The women are easily recognizable by their colorful dresses that they always wear, even in town in Boquete.

The Tour

Chocolate grows on small trees inside brightly colored pods. They flower right on the stems and trunks.

The process involves breaking open the pods and removing the seeds, which are wrapped in a slimy white layer. Like the coffee, they must be fermented to remove this film, then they are dried in the sun, and roasted. At that point they are ready for export.

To make the chocolate, they hand grind the beans and cook it with honey. It was really delicious.

We're enjoying our time in Boquete and another post is on it's way soon! Don't forget to follow us @arrradventures on InstaGram for frequent updates and pics.

Posted by mrb430 11:32 Archived in Panama Comments (0)

Living is Cheap, Travel is Expensive

Planning for 2019

Today is Scott's birthday and marks almost one year since we left D.C. for good and hit the road. Our first year saw us in five countries, 53 different "homes", and one sailboat. We lost out pup, Cadeau, sold our final large possession, Ruby, and settled into the life of nomads.


We spent most of our time in Bocas talking and planning for what comes next. We moved from Bocas to Boquete, Panama for a week and then will head to Panama City for about a week, and then to Roatan Honduras for about three weeks. This we knew. After that, it was wide open and we only had an outline of ideas and places. Summer in Europe, yes! Spain and Portugal for sure. May and June, ok - check. Oh and the opportunity to go on a river cruise in June with my parents popped up so great! But wait, that costs how much?! Southeast Asia next winter, yes.
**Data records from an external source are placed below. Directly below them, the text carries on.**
-- pv_equiv track=rewrite | github.com/PR713/university-courses | ASD/91.beautree.py | beautree
-- ===== SOURCE A (Python) =====
-- def adjacency_to_edges(G):
--     n = len(G) # [[(0,1)], []...]
--     new_G = []
--     for i in range(n):
--         for v,w in G[i]:
--             if i < v:
--                 new_G.append((i,v,w))
--     return new_G
--
-- def edges_to_adj(G,n):
--     new_graph = [[] for _ in range(n)]
--     for e in G:
--         new_graph[e[0]].append((e[1],e[2]))
--         new_graph[e[1]].append((e[0],e[2]))
--     return new_graph
--
-- def DFS(G):
--     n = len(G) #adj
--     visited = [False for _ in range(n)]
--     cnt = 0
--     for v in range(n):
--         if not visited[v]:
--             DFSvisit(G,v,visited)
--             cnt += 1
--         if cnt == 2: return False
--     return True
--
-- def DFSvisit(G,s,visited):
--     visited[s] = True
--     for u,w in G[s]:
--         if not visited[u]:
--             DFSvisit(G,u,visited)
--
-- def beautree(G):
--     V = len(G)
--     G = adjacency_to_edges(G)
--     G = sorted(G, key=lambda d: d[2])
--     E = len(G)
--     suma = float('inf')
--     if E < V - 1: return None
--     for i in range(E-V): #O(E)
--         end = i+V-1
--         edges = G[i:end] #O(V)
--         Graph = edges_to_adj(edges,V) #V-1 krawędzi, V wierzchołków
--         #czyli DFS ma O(V+V) = O(V)
--         if DFS(Graph): #czyli n-1 krawędzi i spójny czyli MST
--             sum_tmp = 0
--             for j in edges:
--                 sum_tmp += j[2]
--             if sum_tmp < suma:
--                 suma = sum_tmp
--     return suma if suma != float('inf') else None
-- ===== SOURCE B (Python) =====
-- def beautree(G):
--     V = len(G)
--     edges = [(i, v, w) for i, row in enumerate(G) for v, w in row if i < v]
--     edges.sort(key=lambda e: e[2])
--     E = len(edges)
--     if E < V - 1:
--         return None
--     pref = [0]
--     for _, _, w in edges:
--         pref.append(pref[-1] + w)
--     best = None
--     for i in range(E - V):
--         comp = list(range(V))
--         members = [[u] for u in range(V)]
--         for a, b, _ in edges[i:i+V-1]:
--             ca, cb = comp[a], comp[b]
--             if ca != cb:
--                 if len(members[ca]) < len(members[cb]):
--                     ca, cb = cb, ca
--                 for u in members[cb]:
--                     comp[u] = ca
--                 members[ca] += members[cb]
--                 members[cb] = []
--         if all(c == comp[0] for c in comp):
--             s = pref[i + V - 1] - pref[i]
--             if best is None or s < best:
--                 best = s
--     return best
-- ===== Notes on version B (the rewrite author's own statement) =====
-- stated objective: alternative
-- what changed: Per sorted-edge window, A rebuilds an adjacency list and runs a recursive DFS component count plus an inner summation loop; B instead detects spanning connectivity by weighted quick-find label merging (component-label array with per-class member lists, smaller class relabelled into larger) and reads each window's weight sum from a prefix-sum array built once. …
-- outside the precondition, e.g. on beautree([[(1, 1), (2, 2)], [(2, 3), (5, 9)], []]): A returns 3, B returns 3
import Mathlib
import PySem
But what was in between? And how do we spend six months in Europe when they will only let us stay in the vast majority of the countries for 90 days? Damn Schengen Visa!


So we tried on ideas. A month in Scotland and a month in England. Out of Schengen Zone, that's good. Wait, we really don't have England on the bucket list. But wouldn't a month in Cornwall be great? Wait, what's there to do in Cornwall? Do we really want to stay in a small fishing village for a month? Ummm...ok we'd need a car and travel around. But wait, a car for a month costs how much? And we have to drive on the wrong side of the road? And it's so small our backpacks might not even fit?? But, the hill country is beautiful, right? Ok, we need to book places. Ok, no problem...wait 98% of places are already booked? How can that be??
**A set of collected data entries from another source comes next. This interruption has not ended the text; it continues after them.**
-- range(1, min(maxlen, n-i) + 1) = List.range' 1 (min maxlen (n - i))
def bCand (d : PySem.Dict String Int) (s : List Char) (i maxlen : Nat) : Option (Int × Nat) :=
  (List.range' 1 (min maxlen (s.length - i))).foldl (bStep d s i) none

-- Source B's `while i < n` loop, same fuel discipline as the A port
def bLoop (d : PySem.Dict String Int) (maxlen : Nat) (s : List Char) : Nat → Nat → Nat → Nat
  | 0, _, count => count
  | fuel + 1, i, count =>
    if i < s.length then
      match bCand d s i maxlen with
      | some c => bLoop d maxlen s fuel (i + c.2) (count + 1)
      | none => count
    else count

def dictionary_lookup_alt (decrypted_texts : List String) (english_words : List String) : Option String :=
  let d := bIndex english_words
  let maxlen := bMaxlen english_words
  (decrypted_texts.foldl
    (fun acc text =>
      let count := bLoop d maxlen text.toList (text.toList.length + 1) 0 0
      if acc.2 < count then (some text, count) else acc)
    ((none : Option String), (0 : Nat))).1

-- ===== PRECONDITION & SPEC =====
-- Pre_ excludes word lists containing the empty string: there A's greedy scan can loop forever
-- (the empty word matches without advancing the index); where A still happens to return, B agrees anyway.
def Pre_dictionary_lookup (decrypted_texts : List String) (english_words : List String) : Prop :=
  "" ∉ english_words
instance (decrypted_texts : List String) (english_words : List String) : Decidable (Pre_dictionary_lookup decrypted_texts english_words) := by unfold Pre_dictionary_lookup; infer_instance
def pvWitness_dictionary_lookup : List String × List String := (["abab", "zz"], ["ab", "z"])

def Spec_dictionary_lookup (decrypted_texts : List String) (english_words : List String) (out : Option String) : Prop := out = dictionary_lookup_alt decrypted_texts english_words
instance (decrypted_texts : List String) (english_words : List String) (out : Option String) : Decidable (Spec_dictionary_lookup decrypted_texts english_words out) := by unfold Spec_dictionary_lookup; infer_instance

-- ===== CLAIM (what is proved, stated in full; the proofs are below) =====
def Claim_equal_dictionary_lookup : Prop := ∀ (decrypted_texts : List String) (english_words : List String), Dom_dictionary_lookup decrypted_texts english_words → Pre_dictionary_lookup decrypted_texts english_words → Spec_dictionary_lookup decrypted_texts english_words (dictionary_lookup decrypted_texts english_words)

-- ===== LEMMAS AND PROOFS =====

lemma bMaxlen_aux (l : List String) (acc : Nat) :
    acc ≤ l.foldl (fun m w => if m < w.toList.length then w.toList.length else m) acc ∧
    ∀ w ∈ l, w.toList.length ≤ l.foldl (fun m w => if m < w.toList.length then w.toList.length else m) acc := by
  induction l generalizing acc with
  | nil => simp
  | cons x l ih =>
    simp only [List.foldl_cons, List.mem_cons]
    obtain ⟨h1, h2⟩ := ih (if acc < x.toList.length then x.toList.length else acc)
    refine ⟨le_trans (by split <;> omega) h1, ?_⟩
    rintro w (rfl | hw)
    · exact le_trans (by split <;> omega) h1
    · exact h2 w hw

lemma le_bMaxlen {w : String} {words : List String} (h : w ∈ words) :
    w.toList.length ≤ bMaxlen words :=
  (bMaxlen_aux words 0).2 w h

lemma bIndex_aux (ws : List String) (k : Int) (d : PySem.Dict String Int) (w : String) :
    ((PySem.List.enumerate ws k).foldl
      (fun d p => if d.contains p.2 then d else d.insert p.2 p.1) d).get? w
    = (d.get? w).or ((List.idxOf? w ws).map (fun t : Nat => k + (t : Int))) := by
  induction ws generalizing k d with
  | nil => simp [PySem.List.enumerate_nil]
  | cons x ws ih =>
    rw [PySem.List.enumerate_cons, List.foldl_cons, ih]
    by_cases hw : x = w
    · subst hw
      simp only [List.idxOf?_cons, beq_self_eq_true, if_true]
      have h2 := PySem.Dict.contains_eq_isSome_get? (d := d) (k := x)
      by_cases hc : d.contains x = true
      · obtain ⟨v, hv⟩ := Option.isSome_iff_exists.mp (by rw [← h2]; exact hc)
        simp [hc, hv]
      · have hnone : d.get? x = none := by
          cases hg : d.get? x with
          | none => rfl
          | some v => exact absurd (by rw [h2, hg]; rfl) hc
        simp [hc, hnone, PySem.Dict.get?_insert_self]
    · have hkey : (if d.contains x then d else d.insert x k).get? w = d.get? w := by
        split
        · rfl
        · exact PySem.Dict.get?_insert_of_ne d k (fun h => hw h.symm)
      rw [hkey]
      have hidx : List.idxOf? w (x :: ws) = (List.idxOf? w ws).map (· + 1) := by
        simp [List.idxOf?_cons, hw]
      rw [hidx]
      cases hI : List.idxOf? w ws with
      | none => simp
      | some t =>
        have h3 : k + 1 + (t : Int) = k + ((t : Int) + 1) := by ring
        simp [h3]

lemma bIndex_get? (words : List String) (w : String) :
    (bIndex words).get? w = (List.idxOf? w words).map (fun t : Nat => (t : Int)) := by
  rw [bIndex, bIndex_aux]
  simp [PySem.Dict.get?_empty]

lemma idxOf?_eq_some_iff' {w : String} {l : List String} {t : Nat} :
    List.idxOf? w l = some t ↔ ∃ h : t < l.length, l[t] = w ∧ ∀ j (_ : j < t), l[j] ≠ w := by
  rw [show List.idxOf? w l = List.findIdx? (fun x => x == w) l from rfl,
    List.findIdx?_eq_some_iff_getElem]
  simp

-- startswith characterisation
lemma pyStartswithFrom_iff {s w : List Char} {i : Nat} :
    pyStartswithFrom s w i = true ↔ i ≤ s.length ∧ w <+: s.drop i := by
  simp [pyStartswithFrom, PySem.Chars.startswith_iff]

-- foldl over bStep keeps an accumulator that is already minimal
lemma foldl_bStep_keep (d : PySem.Dict String Int) (s : List Char) (i : Nat)
    (Ls : List Nat) (j0 : Int) (L0 : Nat)
    (h : ∀ L ∈ Ls, ∀ j, d.get? (bKey s i L) = some j → j0 ≤ j) :
    Ls.foldl (bStep d s i) (some (j0, L0)) = some (j0, L0) := by
  induction Ls with
  | nil => rfl
  | cons L Ls ih =>
    have hstep : bStep d s i (some (j0, L0)) L = some (j0, L0) := by
      unfold bStep
      cases hL : d.get? (bKey s i L) with
      | none => rfl
      | some j =>
        have := h L (by simp) j hL
        simp only [not_lt.mpr this, if_false]
    simp only [List.foldl_cons, hstep]
    exact ih (fun L hL j hj => h L (by simp [hL]) j hj)

-- a foldl over bStep either returns its accumulator or a looked-up pair
lemma foldl_bStep_cases (d : PySem.Dict String Int) (s : List Char) (i : Nat)
    (Ls : List Nat) (acc : Option (Int × Nat)) :
    Ls.foldl (bStep d s i) acc = acc ∨
    ∃ j L, L ∈ Ls ∧ d.get? (bKey s i L) = some j ∧ Ls.foldl (bStep d s i) acc = some (j, L) := by
  induction Ls generalizing acc with
  | nil => left; rfl
  | cons L Ls ih =>
    simp only [List.foldl_cons]
    have hstep : bStep d s i acc L = acc ∨
        ∃ j, d.get? (bKey s i L) = some j ∧ bStep d s i acc L = some (j, L) := by
      unfold bStep
      cases hL : d.get? (bKey s i L) with
      | none => left; rfl
      | some j =>
        cases acc with
        | none => right; exact ⟨j, rfl, rfl⟩
        | some c =>
          by_cases hlt : j < c.1
          · right; exact ⟨j, rfl, by simp [hlt]⟩
          · left; simp [hlt]
    rcases ih (bStep d s i acc L) with h1 | ⟨j', L', hmem, hget, hres⟩
    · rw [h1]
      rcases hstep with h2 | ⟨j, hget, h2⟩
      · left; exact h2
      · right; exact ⟨j, L, by simp, hget, h2⟩
    · right; exact ⟨j', L', by simp [hmem], hget, hres⟩

lemma foldl_bStep_none (d : PySem.Dict String Int) (s : List Char) (i : Nat)
    (Ls : List Nat) (h : ∀ L ∈ Ls, d.get? (bKey s i L) = none) :
    Ls.foldl (bStep d s i) none = none := by
  induction Ls with
  | nil => rfl
  | cons L Ls ih =>
    have hstep : bStep d s i none L = none := by
      unfold bStep; rw [h L (by simp)]
    simp only [List.foldl_cons, hstep]
    exact ih (fun L hL => h L (by simp [hL]))

-- the crux: at every in-range position A's first matching word and B's best candidate advance equally
lemma step_eq (words : List String) (s : List Char) (hPre : "" ∉ words)
    (i : Nat) (hi : i < s.length) :
    (aFind words s i).map (fun w => w.toList.length)
    = (bCand (bIndex words) s i (bMaxlen words)).map (·.2) := by
  have hkeylen : ∀ L, L ≤ s.length - i → (bKey s i L).toList.length = L := by
    intro L hL
    rw [bKey, String.toList_ofList, List.length_take, List.length_drop]
    omega
  -- every successful lookup of bKey s i L (L in range) comes from a word matching at i
  have hlook : ∀ L, 1 ≤ L → L ≤ s.length - i → ∀ j, (bIndex words).get? (bKey s i L) = some j →
      ∃ t : Nat, j = (t : Int) ∧ ∃ ht : t < words.length, words[t] = bKey s i L ∧
        (∀ u (_ : u < t), words[u] ≠ bKey s i L) ∧
        pyStartswithFrom s (bKey s i L).toList i = true := by
    intro L hL1 hL2 j hj
    rw [bIndex_get?] at hj
    obtain ⟨t, hidx, rfl⟩ := Option.map_eq_some_iff.mp hj
    obtain ⟨ht, heq, hfirst⟩ := idxOf?_eq_some_iff'.mp hidx
    refine ⟨t, rfl, ht, heq, hfirst, ?_⟩
    rw [pyStartswithFrom_iff, bKey, String.toList_ofList]
    exact ⟨le_of_lt hi, List.take_prefix L (s.drop i)⟩
  cases hF : words.findIdx? (fun w => pyStartswithFrom s w.toList i) with
  | none =>
    have hnone := List.findIdx?_eq_none_iff.mp hF
    have ha : aFind words s i = none :=
      List.find?_eq_none.mpr (fun w hw => by simp [hnone w hw])
    have hb : bCand (bIndex words) s i (bMaxlen words) = none := by
      apply foldl_bStep_none
      intro L hLmem
      rw [List.mem_range'_1] at hLmem
      cases hg : (bIndex words).get? (bKey s i L) with
      | none => rfl
      | some j =>
        exfalso
        obtain ⟨t, -, ht, heq, -, hpk⟩ := hlook L hLmem.1 (by omega) j hg
        have := hnone words[t] (List.getElem_mem ht)
        rw [heq, hpk] at this
        exact Bool.true_eq_false.mp this
    rw [ha, hb]; rfl
  | some m =>
    obtain ⟨hm, hpm, hmin⟩ := List.findIdx?_eq_some_iff_getElem.mp hF
    obtain ⟨hile, hpre⟩ := pyStartswithFrom_iff.mp hpm
    have hw_mem : words[m] ∈ words := List.getElem_mem hm
    have hL1 : 1 ≤ words[m].toList.length := by
      rcases Nat.eq_zero_or_pos words[m].toList.length with h0 | h
      · exfalso
        apply hPre
        have : words[m].toList = [] := List.eq_nil_of_length_eq_zero h0
        have he : words[m] = "" := by
          have := congrArg String.ofList this
          rwa [String.ofList_toList] at this
        rwa [← he]
      · exact h
    have hL2 : words[m].toList.length ≤ s.length - i := by
      have := hpre.length_le
      rwa [List.length_drop] at this
    have htake : (s.drop i).take words[m].toList.length = words[m].toList :=
      (List.prefix_iff_eq_take.mp hpre).symm
    have hkeym : bKey s i words[m].toList.length = words[m] := by
      rw [bKey, htake, String.ofList_toList]
    have hmem : words[m].toList.length ∈ List.range' 1 (min (bMaxlen words) (s.length - i)) := by
      rw [List.mem_range'_1]
      have := le_bMaxlen hw_mem
      omega
    have hidxm : List.idxOf? words[m] words = some m := by
      rw [idxOf?_eq_some_iff']
      refine ⟨hm, rfl, fun j hj hEq => ?_⟩
      have := hmin j hj
      rw [hEq, hpm] at this
      exact this rfl
    have hgetm : (bIndex words).get? (bKey s i words[m].toList.length) = some (m : Int) := by
      rw [hkeym, bIndex_get?, hidxm]; rfl
    have hminprop : ∀ L ∈ List.range' 1 (min (bMaxlen words) (s.length - i)), ∀ j,
        (bIndex words).get? (bKey s i L) = some j →
        (m : Int) ≤ j ∧ (j = (m : Int) → L = words[m].toList.length) := by
      intro L hLmem j hj
      rw [List.mem_range'_1] at hLmem
      obtain ⟨t, rfl, ht, heq, -, hpk⟩ := hlook L hLmem.1 (by omega) j hj
      have hmt : m ≤ t := by
        by_contra hlt
        have := hmin t (by omega)
        rw [heq, hpk] at this
        exact this rfl
      refine ⟨by exact_mod_cast hmt, fun hjm => ?_⟩
      have htm : t = m := by exact_mod_cast hjm
      subst htm
      have : words[t] = bKey s i L := heq
      calc L = (bKey s i L).toList.length := (hkeylen L (by omega)).symm
        _ = words[t].toList.length := by rw [this]
    have ha : aFind words s i = some words[m] := by
      rw [aFind, List.find?_eq_bind_findIdx?_getElem?, hF]
      simp [List.getElem?_eq_getElem hm]
    have hb : bCand (bIndex words) s i (bMaxlen words) = some ((m : Int), words[m].toList.length) := by
      obtain ⟨Ls1, Ls2, hsplit⟩ := List.append_of_mem hmem
      have hsub1 : ∀ L ∈ Ls1, L ∈ List.range' 1 (min (bMaxlen words) (s.length - i)) := by
        intro L hL; rw [hsplit]; simp [hL]
      have hsub2 : ∀ L ∈ Ls2, L ∈ List.range' 1 (min (bMaxlen words) (s.length - i)) := by
        intro L hL; rw [hsplit]; simp [hL]
      rw [bCand, hsplit, List.foldl_append, List.foldl_cons]
      have hstep : bStep (bIndex words) s i
          (List.foldl (bStep (bIndex words) s i) none Ls1) words[m].toList.length
          = some ((m : Int), words[m].toList.length) := by
        rcases foldl_bStep_cases (bIndex words) s i Ls1 none with hacc | ⟨j, L, hLmem1, hget, hacc⟩
        · rw [hacc]
          unfold bStep
          rw [hgetm]
        · rw [hacc]
          obtain ⟨hle, huniq⟩ := hminprop L (hsub1 L hLmem1) j hget
          unfold bStep
          rw [hgetm]
          by_cases hlt : (m : Int) < j
          · simp [hlt]
          · have hjm : j = (m : Int) := le_antisymm (not_lt.mp hlt) hle
            simp [hjm, huniq hjm]
      rw [hstep]
      exact foldl_bStep_keep _ _ _ _ _ _
        (fun L hL j hj => (hminprop L (hsub2 L hL) j hj).1)
    rw [ha, hb]
    rfl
Ok, TWO months in Scotland. We'll do a Whiskey tour. Wait that would be July and August and, again, everyone agrees you really need a car to explore Scotland (not to mention a new wardrobe). And, again, a rental car for two month costs how much?! And we'd need to book housing all over and...wait for it...98% of places are already booked! I know, you'll say stay in Edinburgh. Have you ever tried to rent affordable housing in Edinburgh in July and August? I found a dormitory we could stay in for almost a hundred dollars a night!

Ok, we'll house sit. So we signed up for house-sitting services. But wait...they're in the middle of nowhere and we would, you guessed it, need a car. What about a camper van - yeah, we'll camp! Wait, a camper van costs more than housing??? Ugh! Living on a budget can definitely cramp the travel thing. We were driving ourselves crazy!

The options seemed limitless, until they didn't. Add to this we remember how tiring it was to move 35 times in North America. To always be looking for the next "home". No - that's not what we wanted to do again!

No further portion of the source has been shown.